What we have here is a set of highly useful data that can be interpreted in a number of ways. I'm pleased that my player types paper has led to this degree of statistical analysis being made available, free, to researchers of virtual worlds. If it leads to a superior model of why players play, so much the better. I think this new 6-cluster system is an improvement on we had before, but I also think it has much further to go yet.

Ultimately, the limitations of this approach are that they depend on the questions asked. They can point to flaws in a theory ("where are the explorers?") but they can only propose new theory if you ask the right questions, which means you need the theory in the first place in order to ask the questions (which is why you asked questions about "immersion" and "escapism", right?). What would be really useful would be if you could ask open-ended questions, but then you have a categorisation issue; ultimately, you'd up doing pretty much the same as I did when I originally formulated the player types - looking for themes, then asking follow-up questions to try to nail down what the differences are (if any) between ones that seem related.

I should point out that my model now has 8 player types, rather than 4. I think some of the problems you had with clusters around the original 4 may be more easily resolved with the new ones (particularly the different types of griefer you identified) but others will be harder (2 types of explorer when the data struggles to support even 1). It'd be interesting to see how these pan out in a survey, but you'd have to ask new questions to do that.



Nick: It is evident that the goal of the study is to further the understanding of player motivations (and for Rich to understand the breakdown of player archtypes based on motivations). But to what end is this data to be used? I suppose that primarily it is to further enable us to discuss the makeup of MMO players and their desires. If so to what end is that discussion aimed? I would further suppose that the primary functional output of such a discussion is to develop accurate action-plans for adjusting/creating MMO structures in such a way as to either address deficiences in said strucutres (such as making the gaming orsocial aspects more robust) or to add/improve upon them in such a way as to break the market out of 'core gamers. This is not to say that such a goal is solely a concern for the marketers and the advancement of profit. I would argue that the end game of this discussion is to open up MMO to a larger market (or at least a selective market that is more proportionally representative of the total society) in order to enable MMO to serve as more than just entertainment. Rather, I would guess, that it is in the best interest of all parties to develop MMO so that it can exist as both a profitable and rewarding entertainment/media and as a robust virtual sandbox for the further exploration of socio-political, economic, legal, and philosophical experimentation and excersize.

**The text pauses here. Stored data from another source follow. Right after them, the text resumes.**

-- the column-wise pass accumulates every processed column
theorem pvColPass_eq (t0 : List (List Int)) (rows cols : Nat) (hr : 0 < rows)
    (hsh : pvShape t0 rows cols) :
    ∀ (i j : Nat),
      pvGet2 (pvColPass t0 rows cols) i j
        = if j < cols ∧ i < rows then ∑ k ∈ Finset.range (i + 1), pvGet2 t0 k j
          else pvGet2 t0 i j := by
  unfold pvColPass
  have aux : ∀ k, k ≤ cols →
      pvShape ((List.range k).foldl (fun t j =>
        (List.range' 1 (rows - 1)).foldl
          (fun t i => pvSet2 t i j (pvGet2 t (i - 1) j + pvGet2 t i j)) t) t0) rows cols ∧
      ∀ i j, pvGet2 ((List.range k).foldl (fun t j =>
        (List.range' 1 (rows - 1)).foldl
          (fun t i => pvSet2 t i j (pvGet2 t (i - 1) j + pvGet2 t i j)) t) t0) i j
        = if j < k ∧ i < rows then ∑ k ∈ Finset.range (i + 1), pvGet2 t0 k j
          else pvGet2 t0 i j := by
    intro k
    induction k with
    | zero =>
        intro _
        refine ⟨hsh, ?_⟩
        intro i j
        simp only [List.range_zero, List.foldl_nil]
        rw [if_neg (by omega : ¬ (j < 0 ∧ i < rows))]
    | succ k ih =>
        intro hk
        obtain ⟨ihs, ihv⟩ := ih (by omega)
        rw [List.range_succ, List.foldl_append]
        simp only [List.foldl_cons, List.foldl_nil]
        obtain ⟨hs, hv⟩ := pvColInner rows cols k (by omega) (rows - 1) (by omega) _ ihs
        refine ⟨hs, ?_⟩
        intro i j
        rw [hv]
        by_cases h : j = k ∧ i ≤ rows - 1
        · rw [if_pos h, if_pos (by omega : j < k + 1 ∧ i < rows)]
          refine Finset.sum_congr rfl ?_
          intro x _
          rw [ihv, if_neg (by omega : ¬ (k < k ∧ x < rows)), h.1]
        · rw [if_neg h, ihv]
          by_cases h2 : j < k ∧ i < rows
          · rw [if_pos h2, if_pos (by omega : j < k + 1 ∧ i < rows)]
          · rw [if_neg h2, if_neg (by omega : ¬ (j < k + 1 ∧ i < rows))]
  exact (aux cols le_rfl).2

theorem pvT_zero_left (matrix : List (List Int)) (b : Nat) : pvT matrix 0 b = 0 := by
  simp [pvT]

theorem pvT_zero_right (matrix : List (List Int)) (a : Nat) : pvT matrix a 0 = 0 := by
  simp [pvT]

-- inclusion–exclusion: the suffix-block sum via the four corner prefix sums
theorem pvS_split (matrix : List (List Int)) (cols r c : Nat)
    (hr : r ≤ matrix.length) (hc : c ≤ cols) :
    pvS matrix cols r c
      = pvT matrix matrix.length cols - pvT matrix r cols
        - (pvT matrix matrix.length c - pvT matrix r c) := by
  unfold pvS pvT
  have inner : ∀ i : Nat, ∑ j ∈ Finset.Ico c cols, pvM matrix i j
      = ∑ j ∈ Finset.range cols, pvM matrix i j - ∑ j ∈ Finset.range c, pvM matrix i j :=
    fun i => Finset.sum_Ico_eq_sub _ hc
  rw [Finset.sum_congr rfl (fun i _ => inner i), Finset.sum_sub_distrib,
      Finset.sum_Ico_eq_sub _ hr, Finset.sum_Ico_eq_sub _ hr]

-- the pfm table A builds holds the 2D prefix sums
theorem pvPfm_eq (matrix : List (List Int)) (rows cols : Nat)
    (hrows : rows = matrix.length) (hr : 0 < rows) (hc : 0 < cols)
    (i j : Nat) (hi : i < rows) (hj : j < cols) :
    pvGet2 (pvColPass (pvRowPass (pvM matrix) rows cols) rows cols) i j
      = pvT matrix (i + 1) (j + 1) := by
  rw [pvColPass_eq _ _ _ hr (pvRowPass_eq (pvM matrix) rows cols hc).1, if_pos ⟨hj, hi⟩]
  unfold pvT
  refine Finset.sum_congr rfl ?_
  intro k hk
  simp only [Finset.mem_range] at hk
  rw [(pvRowPass_eq (pvM matrix) rows cols hc).2, if_pos ⟨by omega, hj⟩]
  rfl

-- the curr_sum A computes at (r, c) is the bottom-right block sum
theorem pvQuery_eq (matrix : List (List Int)) (rows cols r c : Nat)
    (hrows : rows = matrix.length) (hr0 : 0 < rows) (hc0 : 0 < cols)
    (hr : r < rows) (hc : c < cols) :
    pvQuery (pvColPass (pvRowPass (pvM matrix) rows cols) rows cols) rows cols r c
      = pvS matrix cols r c := by
  have corner : ∀ a b : Nat, a < rows → b < cols →
      pvGet2 (pvColPass (pvRowPass (pvM matrix) rows cols) rows cols) a b
        = pvT matrix (a + 1) (b + 1) :=
    fun a b ha hb => pvPfm_eq matrix rows cols hrows hr0 hc0 a b ha hb
  have hsplit := pvS_split matrix cols r c (by omega) (by omega)
  simp only [pvQuery]
  rw [corner (rows - 1) (cols - 1) (by omega) (by omega)]
  have e1 : rows - 1 + 1 = rows := by omega
  have e2 : cols - 1 + 1 = cols := by omega
  rw [e1, e2]
  rw [← hrows] at hsplit
  by_cases hc1 : 0 < c
  · rw [if_pos hc1, corner (rows - 1) (c - 1) (by omega) (by omega), e1,
        (by omega : c - 1 + 1 = c)]
    by_cases hr1 : 0 < r
    · rw [if_pos hr1, corner (r - 1) (cols - 1) (by omega) (by omega), e2,
          (by omega : r - 1 + 1 = r), if_pos ⟨hr1, hc1⟩,
          corner (r - 1) (c - 1) (by omega) (by omega),
          (by omega : r - 1 + 1 = r), (by omega : c - 1 + 1 = c)]
      rw [hsplit]; ring
    · have hr2 : r = 0 := by omega
      rw [if_neg hr1, if_neg (by omega : ¬ (0 < r ∧ 0 < c)), hsplit, hr2,
          pvT_zero_left, pvT_zero_left]
      ring
  · have hc2 : c = 0 := by omega
    rw [if_neg hc1, if_neg (by omega : ¬ (0 < r ∧ 0 < c))]
    by_cases hr1 : 0 < r
    · rw [if_pos hr1, corner (r - 1) (cols - 1) (by omega) (by omega), e2,
          (by omega : r - 1 + 1 = r), hsplit, hc2, pvT_zero_right, pvT_zero_right]
      ring
    · have hr2 : r = 0 := by omega
      rw [if_neg hr1, hsplit, hr2, hc2, pvT_zero_left, pvT_zero_left, pvT_zero_right]
      ring

-- ===== max machinery =====
theorem pvIsMax_unique (o o' : Option Int) (P : Int → Prop)
    (h : pvIsMax o P) (h' : pvIsMax o' P) : o = o' := by
  cases o with
  | none =>
      cases o' with
      | none => rfl
      | some v => exact absurd h'.1 (h v)
  | some v =>
      cases o' with
      | none => exact absurd h.1 (h' v)
      | some w =>
          have := le_antisymm (h'.2 v h.1) (h.2 w h'.1)
          rw [this]

theorem pvIsMax_congr (o : Option Int) (P Q : Int → Prop)
    (hpq : ∀ x, P x ↔ Q x) (h : pvIsMax o P) : pvIsMax o Q := by
  cases o with
  | none => exact fun x hx => h x ((hpq x).mpr hx)
  | some v => exact ⟨(hpq v).mp h.1, fun x hx => h.2 x ((hpq x).mpr hx)⟩

theorem pvIsMax_of (o : Option Int) (P Q : Int → Prop)
    (h : pvIsMax o P) (h1 : ∀ x, P x → Q x) (h2 : ∀ x, Q x → ∃ y, P y ∧ x ≤ y) :
    pvIsMax o Q := by
  cases o with
  | none =>
      intro x hx
      obtain ⟨y, hy, _⟩ := h2 x hx
      exact h y hy
  | some v =>
      refine ⟨h1 v h.1, fun x hx => ?_⟩
      obtain ⟨y, hy, hxy⟩ := h2 x hx
      exact le_trans hxy (h.2 y hy)

theorem pvOptMax_isMax (b : Option Int) (x : Int) (P : Int → Prop)
    (h : pvIsMax b P) : pvIsMax (pvOptMax b x) (fun y => P y ∨ y = x) := by
  cases b with
  | none =>
      refine ⟨Or.inr rfl, fun y hy => ?_⟩
      rcases hy with hy | hy
      · exact absurd hy (h y)
      · exact hy.le
  | some v =>
      refine ⟨?_, fun y hy => ?_⟩
      · rcases le_total v x with hle | hle
        · exact Or.inr (by simp [max_eq_right hle])
        · exact Or.inl (by simpa [max_eq_left hle] using h.1)
      · rcases hy with hy | hy
        · exact le_trans (h.2 y hy) (le_max_left _ _)
        · exact hy ▸ le_max_right _ _

-- folding pvOptMax over range n maximises q on range n
theorem pvFold_inner (q : Nat → Int) (n : Nat) :
    ∀ (b : Option Int) (P : Int → Prop), pvIsMax b P →
      pvIsMax ((List.range n).foldl (fun b c => pvOptMax b (q c)) b)
        (fun x => P x ∨ ∃ c < n, x = q c) := by
  induction n with
  | zero =>
      intro b P h
      simp only [List.range_zero, List.foldl_nil]
      refine pvIsMax_congr _ P _ ?_ h
      intro x
      constructor
      · exact fun hx => Or.inl hx
      · rintro (hx | ⟨c, hc, _⟩)
        · exact hx
        · omega
  | succ n ih =>
      intro b P h
      rw [List.range_succ, List.foldl_append]
      simp only [List.foldl_cons, List.foldl_nil]
      have := pvOptMax_isMax _ (q n) _ (ih b P h)
      refine pvIsMax_congr _ _ _ ?_ this
      intro x
      constructor
      · rintro ((hx | ⟨c, hc, rfl⟩) | rfl)
        · exact Or.inl hx
        · exact Or.inr ⟨c, by omega, rfl⟩
        · exact Or.inr ⟨n, by omega, rfl⟩
      · rintro (hx | ⟨c, hc, rfl⟩)
        · exact Or.inl (Or.inl hx)
        · by_cases hcn : c = n
          · subst hcn; exact Or.inr rfl
          · exact Or.inl (Or.inr ⟨c, by omega, rfl⟩)

theorem pvFold_outer (g : Nat → Nat → Int) (cols : Nat) (n : Nat) :
    pvIsMax ((List.range n).foldl (fun b r =>
        (List.range cols).foldl (fun b c => pvOptMax b (g r c)) b) (none : Option Int))
      (fun x => ∃ r < n, ∃ c < cols, x = g r c) := by
  induction n with
  | zero =>
      simp only [List.range_zero, List.foldl_nil]
      rintro x ⟨r, hr, _⟩; omega
  | succ n ih =>
      rw [List.range_succ, List.foldl_append]
      simp only [List.foldl_cons, List.foldl_nil]
      have := pvFold_inner (g n) cols _ _ ih
      refine pvIsMax_congr _ _ _ ?_ this
      intro x
      constructor
      · rintro (⟨r, hr, c, hc, rfl⟩ | ⟨c, hc, rfl⟩)
        · exact ⟨r, by omega, c, hc, rfl⟩
        · exact ⟨n, by omega, c, hc, rfl⟩
      · rintro ⟨r, hr, c, hc, rfl⟩
        by_cases hrn : r = n
        · subst hrn; exact Or.inr ⟨c, hc, rfl⟩
        · exact Or.inl ⟨r, by omega, c, hc, rfl⟩

-- ===== B-side lemmas =====
theorem pvFoldlMax_spec (xs : List Int) : ∀ (x : Int),
    xs.foldl max x ∈ x :: xs ∧ ∀ y ∈ x :: xs, y ≤ xs.foldl max x := by
  induction xs with
  | nil => intro x; simp
  | cons y ys ih =>
      intro x
      obtain ⟨hmem, hub⟩ := ih (max x y)
      constructor
      · simp only [List.foldl_cons]
        rcases List.mem_cons.mp hmem with hm | hm
        · rcases max_choice x y with hxy | hxy <;> rw [hxy] at hm ⊢ <;> simp [hm]
        · simp [hm]
      · intro z hz
        simp only [List.foldl_cons]
        rcases List.mem_cons.mp hz with rfl | hz2
        · exact le_trans (le_max_left z y) (hub _ (by simp))
        · rcases List.mem_cons.mp hz2 with rfl | hz3
          · exact le_trans (le_max_right x z) (hub _ (by simp))
          · exact hub z (by simp [hz3])

theorem pvListMax_spec (l : List Int) (hl : l ≠ []) :
    pvListMax l ∈ l ∧ ∀ x ∈ l, x ≤ pvListMax l := by
  match l, hl with
  | x :: xs, _ => simpa [pvListMax] using pvFoldlMax_spec xs x

theorem pvSufRow_length (vals below : List Int) (h : below.length = vals.length + 1) :
    (pvSufRow vals below).length = vals.length + 1 := by
  induction vals generalizing below with
  | nil => simp [pvSufRow]
  | cons v rest ih =>
      match below, h with
      | b :: bs, h =>
        simp only [pvSufRow, List.length_cons]
        rw [ih bs (by simpa using h)]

To wit shouldn't any study of MMO player archtypes and motivations be more closely tied to "Real World" studies (noting, of course, the comparison to the Big 5 included in the motivational study)? I feel as if this avenue is putting the cart before the horse in a sense. That we're studying a nascent and woefully incomplete system with notice paid to "Real World" corellations.

Just a peeve. Perhaps these models should be the beggining of a greater discussion rather than the discussion in and of them selves.


Squirrel: Simply put, I would ask this --

"Why did Newton develop his three laws of motion? Why did Franklin fly a kite in a lightning storm?"

I highly doubt they were thinking about fundamental physics or generating power, but these discoveries were later taken and built upon to become "Real World" applicable.


Has anyone tried to reuse Bartle's original method of asking players (or was it wizards?) "What do people want out of a MUD?", after some 13 years? I think it's still safe to say that, among players, a sufficiently significant portion don't know about Bartle's original types. They might turn up something new, unlooked-for, and useful.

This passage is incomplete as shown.